The LVF also said it murdered Terry Enwright, the husband of the niece of the Sinn Fein leader Gerry Adams. It said the killings were to revenge the murder of its leader, Billy Wright in the Maze Prison.

Appeals for restraint


[ image: Mo Mowlam begged people not to retaliate]
Mo Mowlam begged people not to retaliate
The Northern Ireland Secretary Mo Mowlam expressed her shock at the latest killings. She told BBC 2's Newsnight programme: "It's a serious and appalling situation that three more families are having to go through grief and suffering that so many have gone through before.

"I'm determined not to let our will be broken by these groups, these splinter groups ... they are just interested in breaking the peace talks. I hope we will show our determination not to let them succeed."

She continued: "In the talks today, and the talks that the Prime Minister and I had with Sinn Fein at No 10 today, there's a determination across all the parties to show the courage and determination not to let the talks be splintered and broken down by these groups.


Northern Ireland Secretary Mo Mowlam: "serious and appalling situation". Dur 2' 36"
"We have a duty to do all we can ... to move the talks forward.
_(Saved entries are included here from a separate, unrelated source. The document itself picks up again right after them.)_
lemma keyword_sieie : ∀ k : String, cutNameOfKeyword.get? k = some "GsfEleFull5x5SigmaIEtaIEtaCut" ↔ k = "sieie" := by
  intro k
  simp only [cutNameOfKeyword, PySem.Dict.get?_mk_cons]
  split_ifs with h1 h2 h3 h4 h5 h6 h7 h8 h9 h10
  all_goals try (rw [beq_iff_eq] at h1; subst h1; simp)
  all_goals try (rw [beq_iff_eq] at h2; subst h2; simp)
  all_goals try (rw [beq_iff_eq] at h3; subst h3; simp)
  all_goals try (rw [beq_iff_eq] at h4; subst h4; simp)
  all_goals try (rw [beq_iff_eq] at h5; subst h5; simp)
  all_goals try (rw [beq_iff_eq] at h6; subst h6; simp)
  all_goals try (rw [beq_iff_eq] at h7; subst h7; simp)
  all_goals try (rw [beq_iff_eq] at h8; subst h8; simp)
  all_goals try (rw [beq_iff_eq] at h9; subst h9; simp)
  all_goals try (rw [beq_iff_eq] at h10; subst h10; simp)
  rw [show (PySem.Dict.mk ([] : List (String × String))).get? k = none from rfl]
  constructor
  · intro hx; simp at hx
  · intro hx; subst hx; exact absurd (by decide) h2

lemma keyword_hoe : ∀ k : String, cutNameOfKeyword.get? k = some "GsfEleHadronicOverEMEnergyScaledCut" ↔ k = "hoe" := by
  intro k
  simp only [cutNameOfKeyword, PySem.Dict.get?_mk_cons]
  split_ifs with h1 h2 h3 h4 h5 h6 h7 h8 h9 h10
  all_goals try (rw [beq_iff_eq] at h1; subst h1; simp)
  all_goals try (rw [beq_iff_eq] at h2; subst h2; simp)
  all_goals try (rw [beq_iff_eq] at h3; subst h3; simp)
  all_goals try (rw [beq_iff_eq] at h4; subst h4; simp)
  all_goals try (rw [beq_iff_eq] at h5; subst h5; simp)
  all_goals try (rw [beq_iff_eq] at h6; subst h6; simp)
  all_goals try (rw [beq_iff_eq] at h7; subst h7; simp)
  all_goals try (rw [beq_iff_eq] at h8; subst h8; simp)
  all_goals try (rw [beq_iff_eq] at h9; subst h9; simp)
  all_goals try (rw [beq_iff_eq] at h10; subst h10; simp)
  rw [show (PySem.Dict.mk ([] : List (String × String))).get? k = none from rfl]
  constructor
  · intro hx; simp at hx
  · intro hx; subst hx; exact absurd (by decide) h3

lemma keyword_pfRelIso03all : ∀ k : String, cutNameOfKeyword.get? k = some "GsfEleRelPFIsoScaledCut" ↔ k = "pfRelIso03_all" := by
  intro k
  simp only [cutNameOfKeyword, PySem.Dict.get?_mk_cons]
  split_ifs with h1 h2 h3 h4 h5 h6 h7 h8 h9 h10
  all_goals try (rw [beq_iff_eq] at h1; subst h1; simp)
  all_goals try (rw [beq_iff_eq] at h2; subst h2; simp)
  all_goals try (rw [beq_iff_eq] at h3; subst h3; simp)
  all_goals try (rw [beq_iff_eq] at h4; subst h4; simp)
  all_goals try (rw [beq_iff_eq] at h5; subst h5; simp)
  all_goals try (rw [beq_iff_eq] at h6; subst h6; simp)
  all_goals try (rw [beq_iff_eq] at h7; subst h7; simp)
  all_goals try (rw [beq_iff_eq] at h8; subst h8; simp)
  all_goals try (rw [beq_iff_eq] at h9; subst h9; simp)
  all_goals try (rw [beq_iff_eq] at h10; subst h10; simp)
  rw [show (PySem.Dict.mk ([] : List (String × String))).get? k = none from rfl]
  constructor
  · intro hx; simp at hx
  · intro hx; subst hx; exact absurd (by decide) h4

lemma keyword_SCEta : ∀ k : String, cutNameOfKeyword.get? k = some "GsfEleSCEtaMultiRangeCut" ↔ k = "SCEta" := by
  intro k
  simp only [cutNameOfKeyword, PySem.Dict.get?_mk_cons]
  split_ifs with h1 h2 h3 h4 h5 h6 h7 h8 h9 h10
  all_goals try (rw [beq_iff_eq] at h1; subst h1; simp)
  all_goals try (rw [beq_iff_eq] at h2; subst h2; simp)
  all_goals try (rw [beq_iff_eq] at h3; subst h3; simp)
  all_goals try (rw [beq_iff_eq] at h4; subst h4; simp)
  all_goals try (rw [beq_iff_eq] at h5; subst h5; simp)
  all_goals try (rw [beq_iff_eq] at h6; subst h6; simp)
  all_goals try (rw [beq_iff_eq] at h7; subst h7; simp)
  all_goals try (rw [beq_iff_eq] at h8; subst h8; simp)
  all_goals try (rw [beq_iff_eq] at h9; subst h9; simp)
  all_goals try (rw [beq_iff_eq] at h10; subst h10; simp)
  rw [show (PySem.Dict.mk ([] : List (String × String))).get? k = none from rfl]
  constructor
  · intro hx; simp at hx
  · intro hx; subst hx; exact absurd (by decide) h5

lemma keyword_dEtaSeed : ∀ k : String, cutNameOfKeyword.get? k = some "GsfEleDEtaInSeedCut" ↔ k = "dEtaSeed" := by
  intro k
  simp only [cutNameOfKeyword, PySem.Dict.get?_mk_cons]
  split_ifs with h1 h2 h3 h4 h5 h6 h7 h8 h9 h10
  all_goals try (rw [beq_iff_eq] at h1; subst h1; simp)
  all_goals try (rw [beq_iff_eq] at h2; subst h2; simp)
  all_goals try (rw [beq_iff_eq] at h3; subst h3; simp)
  all_goals try (rw [beq_iff_eq] at h4; subst h4; simp)
  all_goals try (rw [beq_iff_eq] at h5; subst h5; simp)
  all_goals try (rw [beq_iff_eq] at h6; subst h6; simp)
  all_goals try (rw [beq_iff_eq] at h7; subst h7; simp)
  all_goals try (rw [beq_iff_eq] at h8; subst h8; simp)
  all_goals try (rw [beq_iff_eq] at h9; subst h9; simp)
  all_goals try (rw [beq_iff_eq] at h10; subst h10; simp)
  rw [show (PySem.Dict.mk ([] : List (String × String))).get? k = none from rfl]
  constructor
  · intro hx; simp at hx
  · intro hx; subst hx; exact absurd (by decide) h6

lemma keyword_dPhiInCut : ∀ k : String, cutNameOfKeyword.get? k = some "GsfEleDPhiInCut" ↔ k = "dPhiInCut" := by
  intro k
  simp only [cutNameOfKeyword, PySem.Dict.get?_mk_cons]
  split_ifs with h1 h2 h3 h4 h5 h6 h7 h8 h9 h10
  all_goals try (rw [beq_iff_eq] at h1; subst h1; simp)
  all_goals try (rw [beq_iff_eq] at h2; subst h2; simp)
  all_goals try (rw [beq_iff_eq] at h3; subst h3; simp)
  all_goals try (rw [beq_iff_eq] at h4; subst h4; simp)
  all_goals try (rw [beq_iff_eq] at h5; subst h5; simp)
  all_goals try (rw [beq_iff_eq] at h6; subst h6; simp)
  all_goals try (rw [beq_iff_eq] at h7; subst h7; simp)
  all_goals try (rw [beq_iff_eq] at h8; subst h8; simp)
  all_goals try (rw [beq_iff_eq] at h9; subst h9; simp)
  all_goals try (rw [beq_iff_eq] at h10; subst h10; simp)
  rw [show (PySem.Dict.mk ([] : List (String × String))).get? k = none from rfl]
  constructor
  · intro hx; simp at hx
  · intro hx; subst hx; exact absurd (by decide) h7

lemma keyword_EinvMinusPinv : ∀ k : String, cutNameOfKeyword.get? k = some "GsfEleEInverseMinusPInverseCut" ↔ k = "EinvMinusPinv" := by
  intro k
  simp only [cutNameOfKeyword, PySem.Dict.get?_mk_cons]
  split_ifs with h1 h2 h3 h4 h5 h6 h7 h8 h9 h10
  all_goals try (rw [beq_iff_eq] at h1; subst h1; simp)
  all_goals try (rw [beq_iff_eq] at h2; subst h2; simp)
  all_goals try (rw [beq_iff_eq] at h3; subst h3; simp)
  all_goals try (rw [beq_iff_eq] at h4; subst h4; simp)
  all_goals try (rw [beq_iff_eq] at h5; subst h5; simp)
  all_goals try (rw [beq_iff_eq] at h6; subst h6; simp)
  all_goals try (rw [beq_iff_eq] at h7; subst h7; simp)
  all_goals try (rw [beq_iff_eq] at h8; subst h8; simp)
  all_goals try (rw [beq_iff_eq] at h9; subst h9; simp)
  all_goals try (rw [beq_iff_eq] at h10; subst h10; simp)
  rw [show (PySem.Dict.mk ([] : List (String × String))).get? k = none from rfl]
  constructor
  · intro hx; simp at hx
  · intro hx; subst hx; exact absurd (by decide) h8

lemma keyword_convVeto : ∀ k : String, cutNameOfKeyword.get? k = some "GsfEleConversionVetoCut" ↔ k = "convVeto" := by
  intro k
  simp only [cutNameOfKeyword, PySem.Dict.get?_mk_cons]
  split_ifs with h1 h2 h3 h4 h5 h6 h7 h8 h9 h10
  all_goals try (rw [beq_iff_eq] at h1; subst h1; simp)
  all_goals try (rw [beq_iff_eq] at h2; subst h2; simp)
  all_goals try (rw [beq_iff_eq] at h3; subst h3; simp)
  all_goals try (rw [beq_iff_eq] at h4; subst h4; simp)
  all_goals try (rw [beq_iff_eq] at h5; subst h5; simp)
  all_goals try (rw [beq_iff_eq] at h6; subst h6; simp)
  all_goals try (rw [beq_iff_eq] at h7; subst h7; simp)
  all_goals try (rw [beq_iff_eq] at h8; subst h8; simp)
  all_goals try (rw [beq_iff_eq] at h9; subst h9; simp)
  all_goals try (rw [beq_iff_eq] at h10; subst h10; simp)
  rw [show (PySem.Dict.mk ([] : List (String × String))).get? k = none from rfl]
  constructor
  · intro hx; simp at hx
  · intro hx; subst hx; exact absurd (by decide) h9

lemma keyword_lostHits : ∀ k : String, cutNameOfKeyword.get? k = some "GsfEleMissingHitsCut" ↔ k = "lostHits" := by
  intro k
  simp only [cutNameOfKeyword, PySem.Dict.get?_mk_cons]
  split_ifs with h1 h2 h3 h4 h5 h6 h7 h8 h9 h10
  all_goals try (rw [beq_iff_eq] at h1; subst h1; simp)
  all_goals try (rw [beq_iff_eq] at h2; subst h2; simp)
  all_goals try (rw [beq_iff_eq] at h3; subst h3; simp)
  all_goals try (rw [beq_iff_eq] at h4; subst h4; simp)
  all_goals try (rw [beq_iff_eq] at h5; subst h5; simp)
  all_goals try (rw [beq_iff_eq] at h6; subst h6; simp)
  all_goals try (rw [beq_iff_eq] at h7; subst h7; simp)
  all_goals try (rw [beq_iff_eq] at h8; subst h8; simp)
  all_goals try (rw [beq_iff_eq] at h9; subst h9; simp)
  all_goals try (rw [beq_iff_eq] at h10; subst h10; simp)
  rw [show (PySem.Dict.mk ([] : List (String × String))).get? k = none from rfl]
  constructor
  · intro hx; simp at hx
  · intro hx; subst hx; exact absurd (by decide) h10


lemma core (idVal : Int) (rc : List String) (ts : List Int) (h : 10 ≤ ts.length) :
    bodyA idVal rc (PySem.Dict.ofList (vidNestedWPBitMapNamingList.zip ts))
      = bodyB idVal rc (PySem.Dict.ofList (vidNestedWPBitMapNamingList.zip ts)) := by
  rcases ts with _ | ⟨t0, _ | ⟨t1, _ | ⟨t2, _ | ⟨t3, _ | ⟨t4, _ | ⟨t5, _ | ⟨t6, _ | ⟨t7, _ | ⟨t8, _ | ⟨t9, rest⟩⟩⟩⟩⟩⟩⟩⟩⟩⟩ <;> simp at h
  have hz : vidNestedWPBitMapNamingList.zip (t0::t1::t2::t3::t4::t5::t6::t7::t8::t9::rest)
      = [("GsfEleMissingHitsCut", t0), ("GsfEleConversionVetoCut", t1), ("GsfEleRelPFIsoScaledCut", t2), ("GsfEleEInverseMinusPInverseCut", t3), ("GsfEleHadronicOverEMEnergyScaledCut", t4), ("GsfEleFull5x5SigmaIEtaIEtaCut", t5), ("GsfEleDPhiInCut", t6), ("GsfEleDEtaInSeedCut", t7), ("GsfEleSCEtaMultiRangeCut", t8), ("MinPtCut", t9)] := rfl
  rw [hz]
  have hit : (PySem.Dict.ofList [("GsfEleMissingHitsCut", t0), ("GsfEleConversionVetoCut", t1), ("GsfEleRelPFIsoScaledCut", t2), ("GsfEleEInverseMinusPInverseCut", t3), ("GsfEleHadronicOverEMEnergyScaledCut", t4), ("GsfEleFull5x5SigmaIEtaIEtaCut", t5), ("GsfEleDPhiInCut", t6), ("GsfEleDEtaInSeedCut", t7), ("GsfEleSCEtaMultiRangeCut", t8), ("MinPtCut", t9)]).items
      = [("GsfEleMissingHitsCut", t0), ("GsfEleConversionVetoCut", t1), ("GsfEleRelPFIsoScaledCut", t2), ("GsfEleEInverseMinusPInverseCut", t3), ("GsfEleHadronicOverEMEnergyScaledCut", t4), ("GsfEleFull5x5SigmaIEtaIEtaCut", t5), ("GsfEleDPhiInCut", t6), ("GsfEleDEtaInSeedCut", t7), ("GsfEleSCEtaMultiRangeCut", t8), ("MinPtCut", t9)] := by
    apply items_ofList_fresh
    simp
  by_cases hrc : rc.isEmpty
  · have hnil : rc = [] := List.isEmpty_iff.mp hrc
    subst hnil
    simp [bodyA, bodyB, skipOf, PySem.Dict.values, hit]
  · have hrc' : rc.isEmpty = false := by simpa using hrc
    simp only [bodyA, bodyB, hrc', Bool.false_eq_true, if_false]
    simp only [PySem.Dict.values]
    rw [items_chain, hit]
    simp only [List.all_map, List.all_filter, Function.comp, List.all_cons, List.all_nil]
    rw [skip_contains_eq rc "lostHits" "GsfEleMissingHitsCut" keyword_lostHits, skip_contains_eq rc "convVeto" "GsfEleConversionVetoCut" keyword_convVeto, skip_contains_eq rc "pfRelIso03_all" "GsfEleRelPFIsoScaledCut" keyword_pfRelIso03all, skip_contains_eq rc "EinvMinusPinv" "GsfEleEInverseMinusPInverseCut" keyword_EinvMinusPinv, skip_contains_eq rc "hoe" "GsfEleHadronicOverEMEnergyScaledCut" keyword_hoe, skip_contains_eq rc "sieie" "GsfEleFull5x5SigmaIEtaIEtaCut" keyword_sieie, skip_contains_eq rc "dPhiInCut" "GsfEleDPhiInCut" keyword_dPhiInCut, skip_contains_eq rc "dEtaSeed" "GsfEleDEtaInSeedCut" keyword_dEtaSeed, skip_contains_eq rc "SCEta" "GsfEleSCEtaMultiRangeCut" keyword_SCEta, skip_contains_eq rc "pt" "MinPtCut" keyword_pt]
    simp [specsA]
I just appeal to people not to retaliate, and to put their will into taking the talks forward, because the fear in the communities tonight is very great.

She appealed to both traditions in the province: "Back the talks process, back the politicians that are trying."

Irish condemnation

The Irish Foreign Minister David Andrews condemned the killing and urged those responsible for recent murders to "desist from their attempts to destroy the peace process."

"At all costs, Northern Ireland must not be plunged back into a further depressing spiral of violence," he said.

The Ulster Unionist MP for the area of Belfast where the shooting occurred condemned all violence.

Jeffrey Donaldson said: "The INLA is out to wreck the talks process and push Northern Ireland back into widespread confrontation. It is their objective and we should not lose sight of that."

Sinn Fein's chariman Mitchell McLoughlin said the killings "did absolutely nothing in the search for inclusive peace."

But he said if the political process failed to provide a viable alternative there was a "predictability about the fact that people would continue to die."